SylvainL 03-16-2015 03:51 AM

Hi all,

I am using (for the first time) featureCounts to get gene level counts in a RNAseq experiment... It is mouse RNAseq and polyA RNA were extracted...

A quick look at the results shows up to 15% of reads which are unassigned because of no overlap with any feature.

Do you normally have the same stats?


dpryan 03-16-2015 04:20 AM

I just checked one dataset (mouse liver), where ~5% had no feature, ~3% were ambiguously mapped (a non-stranded protocol), and ~19% were not uniquely mapped. ~75% were counted if we exclude unmapped reads. This is similar in a mouse hippocampus dataset that I just checked. Obviously if you include unmapped reads then these percentages would go down a bit.

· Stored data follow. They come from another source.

-- pv_equiv track=rewrite | github.com/HighwayofLife/basketball-stats-tracker | app/utils/scorebook_parser.py | calculate_points_from_notation
-- ===== SOURCE A (Python) =====
-- def calculate_points_from_notation(notation: str) -> int:
--     """
--     Calculate total points scored from scoring notation.
--
--     Args:
--         notation: String containing scoring notation
--
--     Returns:
--         Total points scored
--
--     Examples:
--         >>> calculate_points_from_notation("22-1x")
--         5
--
--         >>> calculate_points_from_notation("3/2")
--         5
--     """
--     if not notation:
--         return 0
--
--     points = 0
--     for char in notation.lower():
--         if char == "1":
--             points += 1  # Free throw
--         elif char == "2":
--             points += 2  # 2-point shot
--         elif char == "3":
--             points += 3  # 3-point shot
--         # Misses don't add points
--
--     return points
-- ===== SOURCE B (Python) =====
-- def calculate_points_from_notation(notation: str) -> int:
--     """Total points from scoring notation: staged str.count passes, one per
--     scoring digit, combined with fixed weights (digits are case-insensitive
--     by nature, so no lowercasing is needed)."""
--     if not notation:
--         return 0
--     return (
--         notation.count("1")
--         + 2 * notation.count("2")
--         + 3 * notation.count("3")
--     )
-- ===== Notes on version B (the rewrite author's own statement) =====
-- stated objective: faster
-- what changed: Removes the accumulating per-character if/elif loop (and the lowercasing) entirely: three staged library str.count scans, one per scoring digit, combined with fixed weights.
import Mathlib
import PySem

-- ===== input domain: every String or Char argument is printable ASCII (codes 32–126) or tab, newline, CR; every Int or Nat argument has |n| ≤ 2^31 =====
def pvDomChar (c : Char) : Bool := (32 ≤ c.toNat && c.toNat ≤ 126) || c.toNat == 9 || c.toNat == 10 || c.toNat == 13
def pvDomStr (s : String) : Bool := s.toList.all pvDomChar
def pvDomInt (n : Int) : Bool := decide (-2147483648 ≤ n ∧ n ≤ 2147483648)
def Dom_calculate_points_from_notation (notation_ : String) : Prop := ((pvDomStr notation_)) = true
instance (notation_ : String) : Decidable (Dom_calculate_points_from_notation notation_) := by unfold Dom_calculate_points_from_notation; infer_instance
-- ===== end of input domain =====

-- B drops the accumulating per-character if/elif loop (and the lowercasing) for three
-- staged str.count scans, one per scoring digit, combined with fixed weights (measured faster
-- in a timing run: C-level counting instead of a Python-level branchy loop).

-- ===== PORT A =====
def calculate_points_from_notation (notation_ : String) : Int :=
  if notation_ = "" then 0
  else
    (PySem.Str.lower notation_).toList.foldl
      (fun points char =>
        if char = '1' then points + 1
        else if char = '2' then points + 2
        else if char = '3' then points + 3
        else points) 0

-- ===== PORT B =====
def calculate_points_from_notation_alt (notation_ : String) : Int :=
  if notation_ = "" then 0
  else
    (PySem.Str.count notation_ "1" : Int)
      + 2 * (PySem.Str.count notation_ "2" : Int)
      + 3 * (PySem.Str.count notation_ "3" : Int)

-- ===== PRECONDITION & SPEC =====
def Spec_calculate_points_from_notation (notation_ : String) (out : Int) : Prop := out = calculate_points_from_notation_alt notation_
instance (notation_ : String) (out : Int) : Decidable (Spec_calculate_points_from_notation notation_ out) := by unfold Spec_calculate_points_from_notation; infer_instance

-- ===== CLAIM (what is proved, stated in full; the proofs are below) =====
def Claim_equal_calculate_points_from_notation : Prop := ∀ (notation_ : String), Dom_calculate_points_from_notation notation_ → Spec_calculate_points_from_notation notation_ (calculate_points_from_notation notation_)

-- ===== LEMMAS AND PROOFS =====

-- A's branchy accumulation as a weighted sum of per-digit occurrence counts.
theorem pv_fold_eq_counts (l : List Char) (a : Int) :
    l.foldl (fun points char =>
        if char = '1' then points + 1
        else if char = '2' then points + 2
        else if char = '3' then points + 3
        else points) a
      = a + (l.count '1' : Int) + 2 * (l.count '2' : Int) + 3 * (l.count '3' : Int) := by
  induction l generalizing a with
  | nil => simp
  | cons c t ih =>
    simp only [List.foldl_cons, List.count_cons, ih]
    by_cases h1 : c = '1' <;> by_cases h2 : c = '2' <;> by_cases h3 : c = '3' <;>
      simp_all <;> ring

theorem pv_toNat_ofNat (n : Nat) (h : n.isValidChar) : (Char.ofNat n).toNat = n := by
  simp [Char.ofNat, h, Char.toNat, Char.ofNatAux]

-- Lowercasing does not create or destroy occurrences of a non-letter target character.
theorem pv_lowerChar_eq_digit (c x : Char) (hc : c.toNat < 65) :
    (PySem.Chars.lowerChar x = c) ↔ (x = c) := by
  unfold PySem.Chars.lowerChar
  by_cases hu : PySem.Chars.isupper x = true
  · have hx : 65 ≤ x.toNat ∧ x.toNat ≤ 90 := by
      simpa [PySem.Chars.isupper, Char.le_def] using hu
    simp only [hu, if_pos]
    constructor
    · intro he
      have := congrArg Char.toNat he
      rw [pv_toNat_ofNat (x.toNat + 32) (by constructor <;> omega)] at this
      omega
    · intro he
      exfalso
      have := congrArg Char.toNat he
      omega
  · simp [hu]

theorem pv_count_lower (l : List Char) (c : Char) (hc : c.toNat < 65) :
    (PySem.Chars.lower l).count c = l.count c := by
  induction l with
  | nil => rfl
  | cons x t ih =>
    simp only [PySem.Chars.lower, List.map_cons, List.count_cons] at *
    by_cases h : x = c
    · rw [h]
      simp [(pv_lowerChar_eq_digit c c hc).mpr rfl, ih]
    · have : ¬ (PySem.Chars.lowerChar x = c) := fun he => h ((pv_lowerChar_eq_digit c x hc).mp he)
      simp [h, this, ih]

-- Python str.count with a single-character needle counts character occurrences.
theorem pv_countgo_single (c : Char) (fuel : Nat) (l : List Char) (acc : Nat)
    (h : l.length ≤ fuel) :
    PySem.Chars.count.go [c] fuel l acc = acc + l.count c := by
  induction fuel generalizing l acc with
  | zero =>
    have : l = [] := List.eq_nil_of_length_eq_zero (Nat.le_zero.mp h)
    subst this; simp [PySem.Chars.count.go]
  | succ n ih =>
    cases l with
    | nil => simp [PySem.Chars.count.go]
    | cons x t =>
      simp only [PySem.Chars.count.go, List.isPrefixOf, List.count_cons]
      by_cases hx : c = x
      · simp only [hx, beq_self_eq_true, Bool.true_and]
        simp only [if_pos, List.length_cons, List.drop_succ_cons, List.length_nil,
          List.drop_zero]
        rw [hx] at ih
        rw [ih t (acc + 1) (by simpa using h)]
        omega
      · have hb : (c == x) = false := by simp [hx]
        simp only [hb, Bool.false_and, if_neg Bool.false_ne_true]
        rw [ih t acc (by simpa using h)]
        have : ¬ (x = c) := fun he => hx he.symm
        simp [this]

theorem pv_str_count_single (s : String) (c : Char) :
    PySem.Str.count s (String.ofList [c]) = s.toList.count c := by
  rw [PySem.Str.count_eq]
  have hl : (String.ofList [c]).toList = [c] := by simp
  rw [hl]
  unfold PySem.Chars.count
  simp only [List.isEmpty_cons, if_neg Bool.false_ne_true]
  simpa using pv_countgo_single c s.toList.length s.toList 0 (Nat.le_refl _)

-- ===== VERDICT (by name: the statement is the Claim_ definition above) =====
theorem calculate_points_from_notation_spec : Claim_equal_calculate_points_from_notation := by
  intro notation_ _
  unfold Spec_calculate_points_from_notation calculate_points_from_notation calculate_points_from_notation_alt
  by_cases h : notation_ = ""
  · simp [h]
  · have h1 : "1" = String.ofList ['1'] := rfl
    have h2 : "2" = String.ofList ['2'] := rfl
    have h3 : "3" = String.ofList ['3'] := rfl
    simp only [h, pv_fold_eq_counts, PySem.Str.toList_lower,
      pv_count_lower _ '1' (by decide), pv_count_lower _ '2' (by decide),
      pv_count_lower _ '3' (by decide), h1, h2, h3, pv_str_count_single]
    ring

So, that unassigned percentage seems a bit high, but perhaps there's a good biological reason for that (e.g., in tumors or sperm).

GenoMax 03-16-2015 04:31 AM

Post #29. Response from Wei Shi (author of featureCounts):

SylvainL 03-16-2015 04:32 AM

Hi dpryan,

I already removed the non uniquely mapped so yes, it's a bit lower if we consider all the mapped reads... and yes, it's sperm... :)

So I should not worry :9

Thanks a lot

dpryan 03-16-2015 04:35 AM

Yeah, sperm will inherently be different, since you have depletion of mRNAs. My sperm datasets aren't polyA enriched, they're ribo-depleted, so I don't have any numbers for comparison.